A minha ainda não chegou aos 80 e, felizmente, ainda está bastante bem. Tomara que viva ainda muitos e bons anos também com boa cabeça. Por enquanto ainda nos ajuda bastante, especialmente com arranjos de costura. E farta-se e fazer quentinhos casaquinhos de lã para os bisnetos.

Mas imagino o que diria a sua mãe se visse aqueles enormes restaurantes da festa do Avante, a deitarem por fora, cheios, cheios, e com os pratos a 10 euros ou mais (como referi, não almoçámos lá mas fui reparando): 'Crise? Qual crise?!'

Anónimo disse...

"Podemos lutar, mas nem sempre vencer, mas deixar de lutar é perder sempre!"
A próxima vez que for à Festa do Avante, vá de espírito aberto e sem preconceitos, aquilo é mais do que que o senhor descreveu. Mas pronto, o tempo um dia ditará a razão.
Volte sempre, porque temos todo o gosto em receber pessoas como você.
Hasta siempre.

Um Jeito Manso disse...

Caro Anónimo,

Acertou quase na 'mouche'. Lutar sim, mas não lutar por lutar.

Veja o que é que o País ganhar com as lutas do PCP contra o governo Sócrates e contra o PEC.

É preciso lutar sim, mas pelas causas certas e tendo em atenção as consequências da nossa luta.

Deitar abaixo o governo anterior, para estarmos agora como estamos, não sei se foi uma luta muito racional.

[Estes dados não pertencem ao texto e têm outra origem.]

-- pv_equiv track=rewrite | github.com/iree-org/iree-llvm-sandbox | python/conv/definitions.py | find_contiguous_rank_dims
-- ===== SOURCE A (Python) =====
-- from typing import List, Optional, Sequence, Tuple, Union
--
-- RANK_RELATED_DIMS = "DHW"
--
-- def find_contiguous_rank_dims(lst: str) -> Tuple[int, int]:
--   """Returns a the positions of the rank-related dimensions in the list.
--
--   Return a pair of values where the first value is the index of the first
--   rank-related dimension and the second value is the index of the dimension
--   immediately after the last rank-related dimension in the input format string.
--   Expects rank-related dimensions to be contiguous in the format.
--
--   Arguments:
--   lst: convolution format string containing 'D', 'H' and 'W' to indicate
--     rank-related dimensions.
--   """
--   start, end = None, None
--   for i, char in enumerate(lst):
--     if char in RANK_RELATED_DIMS:
--       if start is None:
--         start = i
--       end = i
--   return start, end + 1
-- ===== SOURCE B (Python) =====
-- RANK_RELATED_DIMS = "DHW"
--
-- def find_contiguous_rank_dims(lst):
--   # forward scan for the first rank-related index
--   start = next((i for i, c in enumerate(lst) if c in RANK_RELATED_DIMS), None)
--   # backward scan for the last rank-related index
--   end = next((i for i in range(len(lst) - 1, -1, -1)
--               if lst[i] in RANK_RELATED_DIMS), None)
--   return start, end + 1
-- ===== Notes on version B (the rewrite author's own statement) =====
-- stated objective: alternative
-- what changed: Replaces the single combined loop carrying (start, end) state with two independent directional scans: a forward generator for the first rank-related index and a backward scan over range(len-1,-1,-1) for the last.
-- outside the precondition, e.g. on find_contiguous_rank_dims('NC'): A raises TypeError, B raises TypeError
import Mathlib
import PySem

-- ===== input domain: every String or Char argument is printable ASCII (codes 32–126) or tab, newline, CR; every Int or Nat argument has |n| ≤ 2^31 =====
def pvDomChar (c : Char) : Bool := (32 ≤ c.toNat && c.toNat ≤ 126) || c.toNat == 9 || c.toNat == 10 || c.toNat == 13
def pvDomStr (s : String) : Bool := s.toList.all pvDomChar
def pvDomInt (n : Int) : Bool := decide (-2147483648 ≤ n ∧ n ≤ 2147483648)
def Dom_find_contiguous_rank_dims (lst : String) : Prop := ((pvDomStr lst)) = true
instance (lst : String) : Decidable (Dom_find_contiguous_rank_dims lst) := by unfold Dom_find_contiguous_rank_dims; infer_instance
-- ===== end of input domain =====

-- B replaces A's single state-carrying loop by two independent directional scans (forward for the
-- first index, backward for the last); same cost, different decomposition. Equivalence is claimed
-- on strings containing a rank-related dimension (Pre_); elsewhere both Pythons raise TypeError.

def pvIsRank (c : Char) : Bool := c = 'D' || c = 'H' || c = 'W'

-- ===== PORT A =====
-- A's single for-loop over enumerate(lst) carrying the (start, end) option pair.
def pvGoA : List Char → Nat → Option Int → Option Int → Option Int × Option Int
  | [], _, s, e => (s, e)
  | c :: cs, i, s, e =>
    if pvIsRank c then
      pvGoA cs (i + 1) (if s = none then some (i : Int) else s) (some (i : Int))
    else
      pvGoA cs (i + 1) s e

-- `end + 1` raises TypeError when end is None; that case is outside Pre_ (getD 0 is unreachable there).
def find_contiguous_rank_dims (lst : String) : Int × Int :=
  let se := pvGoA lst.toList 0 none none
  (se.1.getD 0, se.2.getD 0 + 1)

-- ===== PORT B =====
-- forward generator: first i with lst[i] a rank-related dim
def pvFwd : List Char → Nat → Option Int
  | [], _ => none
  | c :: cs, i => if pvIsRank c then some (i : Int) else pvFwd cs (i + 1)

-- backward generator over range(len-1, -1, -1): first (from the right) i with lst[i] rank-related;
-- k counts down, inspecting index k-1 via getD (index always in range while k > 0).
def pvBwd (cs : List Char) : Nat → Option Int
  | 0 => none
  | k + 1 => if pvIsRank (cs.getD k ' ') then some (k : Int) else pvBwd cs k

def find_contiguous_rank_dims_alt (lst : String) : Int × Int :=
  let cs := lst.toList
  let start := pvFwd cs 0
  let «end» := pvBwd cs cs.length
  (start.getD 0, «end».getD 0 + 1)

-- ===== PRECONDITION & SPEC =====
-- Pre_ excludes strings with no 'D'/'H'/'W': there both Pythons raise TypeError (None + 1).
def Pre_find_contiguous_rank_dims (lst : String) : Prop :=
  'D' ∈ lst.toList ∨ 'H' ∈ lst.toList ∨ 'W' ∈ lst.toList
instance (lst : String) : Decidable (Pre_find_contiguous_rank_dims lst) := by
  unfold Pre_find_contiguous_rank_dims; infer_instance

def pvWitness_find_contiguous_rank_dims : String := "NDHWC"

def Spec_find_contiguous_rank_dims (lst : String) (out : Int × Int) : Prop := out = find_contiguous_rank_dims_alt lst
instance (lst : String) (out : Int × Int) : Decidable (Spec_find_contiguous_rank_dims lst out) := by unfold Spec_find_contiguous_rank_dims; infer_instance

-- ===== CLAIM (what is proved, stated in full; the proofs are below) =====
def Claim_equal_find_contiguous_rank_dims : Prop := ∀ (lst : String), Dom_find_contiguous_rank_dims lst → Pre_find_contiguous_rank_dims lst → Spec_find_contiguous_rank_dims lst (find_contiguous_rank_dims lst)

-- ===== LEMMAS AND PROOFS =====

-- last rank-related index of cs, indices offset by i (proof-side characterisation)
def pvLast : List Char → Nat → Option Int
  | [], _ => none
  | c :: cs, i =>
    match pvLast cs (i + 1) with
    | some j => some j
    | none => if pvIsRank c then some (i : Int) else none

theorem pvGoA_spec (cs : List Char) : ∀ (i : Nat) (s e : Option Int),
    pvGoA cs i s e = ((if s = none then pvFwd cs i else s),
                      (match pvLast cs i with | some j => some j | none => e)) := by
  induction cs with
  | nil => intro i s e; simp [pvGoA, pvFwd, pvLast]
  | cons c cs ih =>
    intro i s e
    by_cases hc : pvIsRank c
    · simp only [pvGoA, pvFwd, pvLast, hc, if_true, ih]
      cases s <;> cases h : pvLast cs (i + 1) <;> simp
    · simp only [pvGoA, pvFwd, pvLast, hc, ih]
      cases h : pvLast cs (i + 1) <;> simp

theorem pvBwd_stable (ds : List Char) (c : Char) : ∀ (k : Nat), k ≤ ds.length →
    pvBwd (ds ++ [c]) k = pvBwd ds k := by
  intro k
  induction k with
  | zero => intro _; simp [pvBwd]
  | succ k ih =>
    intro hk
    have hlt : k < ds.length := hk
    simp [pvBwd, List.getD, List.getElem?_append_left hlt, ih (Nat.le_of_lt hlt)]

theorem pvLast_append (c : Char) : ∀ (ds : List Char) (i : Nat),
    pvLast (ds ++ [c]) i =
      if pvIsRank c then some ((i + ds.length : Nat) : Int) else pvLast ds i := by
  intro ds
  induction ds with
  | nil => intro i; simp [pvLast]
  | cons d ds ih =>
    intro i
    simp only [List.cons_append, pvLast, ih (i + 1)]
    by_cases hc : pvIsRank c
    · simp [hc]; omega
    · simp [hc]

theorem pvBwd_eq_pvLast (cs : List Char) : pvBwd cs cs.length = pvLast cs 0 := by
  induction cs using List.reverseRecOn with
  | nil => simp [pvBwd, pvLast]
  | append_singleton ds c ih =>
    have hlen : (ds ++ [c]).length = ds.length + 1 := by simp
    rw [hlen]
    have hget : (ds ++ [c]).getD ds.length ' ' = c := by
      simp [List.getD]

    simp only [pvBwd, hget, pvLast_append, pvBwd_stable ds c ds.length (Nat.le_refl _), ih]
    by_cases hc : pvIsRank c <;> simp [hc]

-- ===== VERDICT (by name: the statement is the Claim_ definition above) =====
theorem find_contiguous_rank_dims_spec : Claim_equal_find_contiguous_rank_dims := by
  intro lst _ _
  unfold Spec_find_contiguous_rank_dims find_contiguous_rank_dims find_contiguous_rank_dims_alt
  simp only [pvGoA_spec, pvBwd_eq_pvLast]
  cases h : pvLast lst.toList 0 <;> simp
-- pv_equiv track=rewrite | github.com/sorice/preprocess | preprocess/grams/ngrams.py | _ngram_split
-- ===== SOURCE A (Python) =====
-- def _ngram_split(text,n):
--     ngram = ''
--     gram_count = 0
--     for i,word in enumerate(text.split(),1):
--         if gram_count-n == -1 and i > n:
--             ngram = ngram[ngram.find(' ')+1:]
--         ngram += word+' '; gram_count+=1
--         if gram_count == n:
--             gram_count -= 1
--             yield ngram
-- ===== SOURCE B (Python) =====
-- def _ngram_split(text, n):
--     words = text.split()
--     if n < 1:
--         return
--     for i in range(len(words) - n + 1):
--         yield ' '.join(words[i:i+n]) + ' '
-- ===== Notes on version B (the rewrite author's own statement) =====
-- stated objective: simpler
-- what changed: B splits the text once into a word list and emits each n-gram by directly slicing and joining a sliding window, replacing A's incremental string concatenation with find-and-cut bookkeeping and its gram counter.
import Mathlib
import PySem

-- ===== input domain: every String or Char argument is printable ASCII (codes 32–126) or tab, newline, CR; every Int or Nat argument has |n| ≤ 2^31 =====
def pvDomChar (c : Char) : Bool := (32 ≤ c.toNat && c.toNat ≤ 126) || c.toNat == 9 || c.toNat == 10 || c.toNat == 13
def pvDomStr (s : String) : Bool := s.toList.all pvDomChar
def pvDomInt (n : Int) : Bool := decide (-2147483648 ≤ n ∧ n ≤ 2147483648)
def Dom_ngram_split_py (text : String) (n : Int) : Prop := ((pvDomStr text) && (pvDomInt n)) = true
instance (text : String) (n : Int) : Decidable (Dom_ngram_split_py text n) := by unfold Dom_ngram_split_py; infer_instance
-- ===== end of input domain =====

-- B replaces A's incremental concatenate-and-trim n-gram buffer with direct slicing of the
-- word list (simpler decomposition, same asymptotic cost); both Pythons are generators,
-- compared as the list of yielded strings.

-- ===== PORT A =====
-- A's loop state: (ngram : List Char, gram_count : Int, yielded strings).
-- The n-gram string is handled on the List Char side (PySem convention); yields collect into a list.
def pvBodyA (n : Int) (s : List Char × Int × List String) (iw : Int × String) :
    List Char × Int × List String :=
  let ngram0 := if s.2.1 - n == -1 && decide (iw.1 > n)
    then PySem.List.slice s.1 (some (PySem.Chars.find s.1 [' '] + 1)) none
    else s.1
  let ngram := ngram0 ++ iw.2.toList ++ [' ']
  let gc := s.2.1 + 1
  if gc == n then (ngram, gc - 1, s.2.2 ++ [String.ofList ngram])
  else (ngram, gc, s.2.2)

def ngram_split_py (text : String) (n : Int) : List String :=
  ((PySem.List.enumerate (PySem.Str.split₀ text) 1).foldl (pvBodyA n) ([], 0, [])).2.2

-- ===== PORT B =====
-- Source B: words = text.split(); guard n < 1; yield ' '.join(words[i:i+n]) + ' ' per window.
-- (PySem.Str.join IS String.ofList of PySem.Chars.join on the toLists, by definition; the
-- trailing ' ' is appended on the List Char side.)
def ngram_split_py_alt (text : String) (n : Int) : List String :=
  let words := PySem.Str.split₀ text
  if n < 1 then []
  else (PySem.List.pyRange 0 ((words.length : Int) - n + 1)).map (fun i =>
    String.ofList
      (PySem.Chars.join [' ']
        ((PySem.List.slice words (some i) (some (i + n))).map String.toList) ++ [' ']))

-- ===== PRECONDITION & SPEC =====
def Spec_ngram_split_py (text : String) (n : Int) (out : List String) : Prop := out = ngram_split_py_alt text n
instance (text : String) (n : Int) (out : List String) : Decidable (Spec_ngram_split_py text n out) := by unfold Spec_ngram_split_py; infer_instance

-- ===== CLAIM (what is proved, stated in full; the proofs are below) =====
def Claim_equal_ngram_split_py : Prop := ∀ (text : String) (n : Int), Dom_ngram_split_py text n → Spec_ngram_split_py text n (ngram_split_py text n)

-- ===== LEMMAS AND PROOFS =====

-- a word followed by the trailing space A and B both append
def pvW (w : String) : List Char := w.toList ++ [' ']

-- the sliding windows of n words, each word with its trailing space, flattened
def pvWins (ws : List String) (n : Nat) : List (List Char) :=
  (List.range (ws.length + 1 - n)).map (fun i => (((ws.drop i).take n).map pvW).flatten)

-- A's loop state after processing the prefix `done` (case 1 ≤ n)
def pvS (n : Int) (done : List String) : List Char × Int × List String :=
  ( ((done.drop (done.length - n.toNat)).map pvW).flatten,
    if (done.length : Int) < n then (done.length : Int) else n - 1,
    (pvWins done n.toNat).map String.ofList )

-- words produced by split() contain no whitespace characters
lemma pvGoNoSpace :
    ∀ (s cur : List Char) (accl : List (List Char)),
      (∀ w ∈ accl, ∀ c ∈ w, PySem.Chars.isspace c = false) →
      (∀ c ∈ cur, PySem.Chars.isspace c = false) →
      ∀ w ∈ PySem.Chars.split₀.go s cur accl, ∀ c ∈ w, PySem.Chars.isspace c = false := by
  intro s
  induction s with
  | nil =>
    intro cur accl hacc hcur w hw
    rw [PySem.Chars.split₀.go.eq_def] at hw
    by_cases hc : cur.isEmpty = true
    · simp only [hc, if_true] at hw
      exact hacc w (List.mem_reverse.1 hw)
    · have hw' : w ∈ cur.reverse :: accl := by
        simp only [hc, if_false] at hw
        exact List.mem_reverse.1 hw
      rcases List.mem_cons.1 hw' with h | h
      · subst h; intro c hc'; exact hcur c (List.mem_reverse.1 hc')
      · exact hacc w h
  | cons a rest ih =>
    intro cur accl hacc hcur w hw
    rw [PySem.Chars.split₀.go.eq_def] at hw
    by_cases ha : PySem.Chars.isspace a
    · simp only [ha, if_true] at hw
      by_cases hc : cur.isEmpty
      · simp only [hc, if_true] at hw
        exact ih [] accl hacc (by simp) w hw
      · simp only [hc, if_false] at hw
        refine ih [] (cur.reverse :: accl) ?_ (by simp) w hw
        intro v hv
        rcases List.mem_cons.1 hv with h | h
        · subst h; intro c hc'; exact hcur c (List.mem_reverse.1 hc')
        · exact hacc v h
    · simp only [ha, if_false] at hw
      refine ih (a :: cur) accl hacc ?_ w hw
      intro c hc'
      rcases List.mem_cons.1 hc' with h | h
      · subst h; simpa using ha
      · exact hcur c h

lemma pvWordNoSpace (text : String) (w : String) (hw : w ∈ PySem.Str.split₀ text) :
    ' ' ∉ w.toList := by
  have hmem : w.toList ∈ PySem.Chars.split₀ text.toList := by
    rw [← PySem.Str.split₀_map_toList]
    exact List.mem_map_of_mem hw
  have h := pvGoNoSpace text.toList [] [] (by simp) (by simp) w.toList
    (by simpa [PySem.Chars.split₀] using hmem)
  intro hsp
  have := h ' ' hsp
  simp [PySem.Chars.isspace] at this

-- ' '.find on a no-space word followed by ' ' and a rest
lemma pvFindGo (w : List Char) (rest : List Char) (k : Nat) (h : ' ' ∉ w) :
    PySem.Chars.find.go [' '] (w ++ ' ' :: rest) k = (k : Int) + w.length := by
  induction w generalizing k with
  | nil =>
    rw [List.nil_append, PySem.Chars.find.go.eq_def]
    simp [List.isPrefixOf]
  | cons c w ih =>
    have hc : c ≠ ' ' := by rintro rfl; exact h List.mem_cons_self
    have h' : ' ' ∉ w := fun hm => h (List.mem_cons_of_mem _ hm)
    rw [List.cons_append, PySem.Chars.find.go.eq_def]
    have hpre : ([' '].isPrefixOf (c :: (w ++ ' ' :: rest))) = false := by
      simp [List.isPrefixOf, Ne.symm hc]
    simp only [hpre, if_false]
    rw [ih (k + 1) h']
    simp only [List.length_cons]
    push_cast
    ring

lemma pvFind (w : List Char) (rest : List Char) (h : ' ' ∉ w) :
    PySem.Chars.find (w ++ ' ' :: rest) [' '] = (w.length : Int) := by
  have := pvFindGo w rest 0 h
  simpa [PySem.Chars.find] using this
lemma pvB_fold (s : List Char) : ∀ (n : Nat) (rest : List Char), rest.length ≤ n →
    ∀ (k : Nat) (d : PySem.Dict Int String),
    k + rest.length = s.length →
    (∀ p ∈ d.items, p.1 < (k : Int)) →
    (let st := (PySem.List.enumerate rest (k : Int)).foldl pvStepB (d, []);
     (if st.2.isEmpty then st.1
      else st.1.insert ((s.length : Int) - 1) (String.ofList st.2)).items) =
      d.items ++ pvWtok k rest := by
  intro n
  induction n with
  | zero =>
    intro rest hlen k d hklen hkeys
    have hnil : rest = [] := List.eq_nil_of_length_eq_zero (by omega)
    subst hnil
    simp [PySem.List.enumerate_nil, pvWtok]
  | succ n ih =>
    intro rest hlen k d hklen hkeys
    rcases rest with _ | ⟨c, r⟩
    · simp [PySem.List.enumerate_nil, pvWtok]
    · by_cases hc : PySem.Chars.isspace c = true
      · simp only [PySem.List.enumerate_cons, List.foldl_cons]
        rw [show pvStepB (d, []) ((k : Int), c) = (d, []) from by simp [pvStepB, hc]]
        rw [show (k : Int) + 1 = ((k + 1 : Nat) : Int) from by push_cast; ring]
        have := ih r (by simp only [List.length_cons] at hlen; omega) (k + 1) d
          (by simp only [List.length_cons] at hklen; omega)
          (by intro p hp; have := hkeys p hp; push_cast; omega)
        simp only at this ⊢
        rw [this]
        rw [show pvWtok k (c :: r) = pvWtok (k+1) r from by rw [pvWtok, if_pos hc]]
      · rw [Bool.not_eq_true] at hc
        set tw := r.takeWhile pvNsp with htw
        set dw := r.dropWhile pvNsp with hdwdef
        have hrtd : tw ++ dw = r := List.takeWhile_append_dropWhile
        have hrlen : tw.length + dw.length = r.length := by
          rw [← hrtd, List.length_append]
        have hnsp : ∀ x ∈ c :: tw, PySem.Chars.isspace x = false := by
          intro x hx
          rcases List.mem_cons.1 hx with h1 | h1
          · rw [h1]; exact hc
          · have := List.mem_takeWhile_imp h1
            simpa [pvNsp] using this
        have hsplit : c :: r = (c :: tw) ++ dw := by simp [hrtd]
        simp only at ⊢
        rw [hsplit, PySem.List.enumerate_append, List.foldl_append]
        rw [pvB_run (c :: tw) hnsp (k : Int) d []]
        simp only [List.nil_append]
        rw [show (k : Int) + ((c :: tw).length : Int) = ((k + 1 + tw.length : Nat) : Int) from by
          simp only [List.length_cons]; push_cast; ring]
        have hwtok : pvWtok k (c :: r) =
            ((k : Int) + (tw.length : Int), String.ofList (c :: tw))
             :: pvWtok (k + 1 + tw.length) dw := by
          rw [pvWtok, if_neg (by simp [hc])]
        rcases hdwc : dw with _ | ⟨d0, dw'⟩
        · -- word runs to end of string
          simp only [PySem.List.enumerate_nil, List.foldl_nil, List.isEmpty_cons,
            Bool.false_eq_true, if_false]
          have hslen : s.length = k + 1 + tw.length := by
            simp only [List.length_cons] at hklen
            rw [hdwc] at hrlen
            simp at hrlen
            omega
          have hkey : (s.length : Int) - 1 = (k : Int) + (tw.length : Int) := by
            rw [hslen]; push_cast; ring
          rw [hkey]
          have hfresh : d.contains ((k : Int) + (tw.length : Int)) = false := by
            rw [PySem.Dict.contains_eq_decide_mem_keys]
            simp only [decide_eq_false_iff_not]
            intro hmem
            simp only [PySem.Dict.keys] at hmem
            obtain ⟨p, hp, hp1⟩ := List.mem_map.1 hmem
            have := hkeys p hp
            omega
          rw [PySem.Dict.items_insert_of_not_contains d _ hfresh]
          have htwnsp : ∀ x ∈ tw, pvNsp x = true := by
            intro x hx
            simp [pvNsp, hnsp x (by simp [hx])]
          rw [show pvWtok k (c :: tw ++ []) = [((k : Int) + (tw.length : Int), String.ofList (c :: tw))] from by
            simp only [List.append_nil]
            rw [pvWtok, if_neg (by simp [hc]),
              List.takeWhile_eq_self_iff.2 htwnsp, List.dropWhile_eq_nil_iff.2 htwnsp]
            simp [pvWtok]]
        · -- whitespace after the word
          have hdw2 : List.dropWhile pvNsp r = d0 :: dw' := by rw [← hdwdef, hdwc]
          have hd0 : PySem.Chars.isspace d0 = true := by
            have h2 := List.head_dropWhile_not pvNsp (l := r) (by simp [hdw2])
            simp only [hdw2, List.head_cons] at h2
            simpa [pvNsp] using h2
          simp only [PySem.List.enumerate_cons, List.foldl_cons]
          rw [show pvStepB (d, c :: tw) (((k + 1 + tw.length : Nat) : Int), d0) =
              (d.insert ((k : Int) + (tw.length : Int)) (String.ofList (c :: tw)), []) from by
            simp only [pvStepB, hd0, if_true, List.isEmpty_cons, Bool.false_eq_true, if_false]
            have : ((k + 1 + tw.length : Nat) : Int) - 1 = (k : Int) + (tw.length : Int) := by
              push_cast; ring
            rw [this]]
          have hfresh : d.contains ((k : Int) + (tw.length : Int)) = false := by
            rw [PySem.Dict.contains_eq_decide_mem_keys]
            simp only [decide_eq_false_iff_not]
            intro hmem
            simp only [PySem.Dict.keys] at hmem
            obtain ⟨p, hp, hp1⟩ := List.mem_map.1 hmem
            have := hkeys p hp
            omega
          have hitems := PySem.Dict.items_insert_of_not_contains d (String.ofList (c :: tw)) hfresh
          rw [show ((k + 1 + tw.length : Nat) : Int) + 1 = ((k + 2 + tw.length : Nat) : Int) from by
            push_cast; ring]
          have ihres := ih dw' (by
              simp only [List.length_cons] at hlen
              rw [hdwc] at hrlen
              simp only [List.length_cons] at hrlen
              omega)
            (k + 2 + tw.length)
            (d.insert ((k : Int) + (tw.length : Int)) (String.ofList (c :: tw)))
            (by
              simp only [List.length_cons] at hklen
              rw [hdwc] at hrlen
              simp only [List.length_cons] at hrlen
              omega)
            (by
              intro p hp
              rw [hitems] at hp
              rcases List.mem_append.1 hp with h1 | h1
              · have := hkeys p h1
                push_cast
                omega
              · simp only [List.mem_singleton] at h1
                rw [h1]
                push_cast
                omega)
          simp only at ihres
          rw [ihres, hitems]
          rw [show (c :: tw ++ d0 :: dw') = c :: r from by rw [← hdwc, ← hsplit]]
          rw [hwtok, hdwc]
          rw [show pvWtok (k + 1 + tw.length) (d0 :: dw') = pvWtok (k + 2 + tw.length) dw' from by
            rw [pvWtok, if_pos hd0, show k + 1 + tw.length + 1 = k + 2 + tw.length from by omega]]
          simp

-- ===== VERDICT (by name: the statement is the Claim_ definition above) =====
theorem words_end_positions_spec : Claim_equal_words_end_positions := by
  intro text _
  show words_end_positions text = words_end_positions_alt text
  rw [pvA_unfold, pvB_unfold]
  have hA := pvA_fold text.toList text.toList.length text.toList (le_refl _) 0 0
    PySem.Dict.empty (by simp) (by simp) (le_refl 0)
    (by intro j h h1 h2; omega) (by simp [PySem.Dict.empty])
  have hB := pvB_fold text.toList text.toList.length text.toList (le_refl _) 0
    PySem.Dict.empty (by simp) (by simp [PySem.Dict.empty])
  simp only [Nat.cast_zero] at hA hB
  rw [hA, hB]
-- pv_equiv track=rewrite | github.com/ProperoIQ/shreyas-automation-backend | functions/age_summary.py | clean_sheet_name
-- ===== SOURCE A (Python) =====
-- def clean_sheet_name(name):
--     """Clean sheet name to be Excel-compatible and hyperlink-safe"""
--     replacements = {
--         '>=': '_ge_',
--         '<=': '_le_',
--         '>': '_gt_',
--         '<': '_lt_',
--         '=': '_eq_',
--         ':': '', '\\': '', '/': '', '?': '', '*': '', '[': '', ']': ''
--     }
--     for k, v in replacements.items():
--         name = name.replace(k, v)
--     return name[:31]  # Excel sheet name limit
-- ===== SOURCE B (Python) =====
-- def clean_sheet_name(name):
--     """Clean sheet name to be Excel-compatible and hyperlink-safe (single left-to-right scan)."""
--     out = []
--     i = 0
--     n = len(name)
--     while i < n:
--         c = name[i]
--         if c in '><' and i + 1 < n and name[i + 1] == '=':
--             out.append('_ge_' if c == '>' else '_le_')
--             i += 2
--         elif c == '>':
--             out.append('_gt_')
--             i += 1
--         elif c == '<':
--             out.append('_lt_')
--             i += 1
--         elif c == '=':
--             out.append('_eq_')
--             i += 1
--         elif c in ':\\/?*[]':
--             i += 1
--         else:
--             out.append(c)
--             i += 1
--     return ''.join(out)[:31]
-- ===== Notes on version B (the rewrite author's own statement) =====
-- stated objective: alternative
-- what changed: Replaced A's twelve sequential full-string replace passes with a single left-to-right scan that matches the two-character tokens first and maps each character once; asymptotically one pass instead of twelve, though CPython's C-level str.replace makes A faster in wall-clock terms.
import Mathlib
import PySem

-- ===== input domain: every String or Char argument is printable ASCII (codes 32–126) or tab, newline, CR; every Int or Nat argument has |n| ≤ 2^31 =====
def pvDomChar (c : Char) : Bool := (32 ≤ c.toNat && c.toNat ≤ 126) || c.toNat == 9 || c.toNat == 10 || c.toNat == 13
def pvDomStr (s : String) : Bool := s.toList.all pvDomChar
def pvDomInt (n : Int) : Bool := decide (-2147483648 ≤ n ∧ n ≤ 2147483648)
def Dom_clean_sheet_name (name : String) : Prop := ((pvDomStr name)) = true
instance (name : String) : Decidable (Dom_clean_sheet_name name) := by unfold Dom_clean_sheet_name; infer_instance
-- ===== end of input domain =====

De resto, a festa do Avante para mim foi aquilo que descrevi e acho que é bom que existam espaços para que as pessoas se encontrem, exteriorizem as suas energias.

No entanto, de concreto e prático, tirando a angariação de fundos que será o principal móbil da Festa, não vejo que dali sai alguma outra coisa - mas também não creio que dali mais devesse sair.

Também acho que se deve lutar pelo desenvolvimento, pelo fim da pobreza - mas de uma forma pensada, articulada, coerente, olhando os efeitos das acções, olhando o longo prazo.

Agora mobilizar as pessoas para andar na rua em manifestações com palavras de ordem estafadas parece-me uma inutilidade.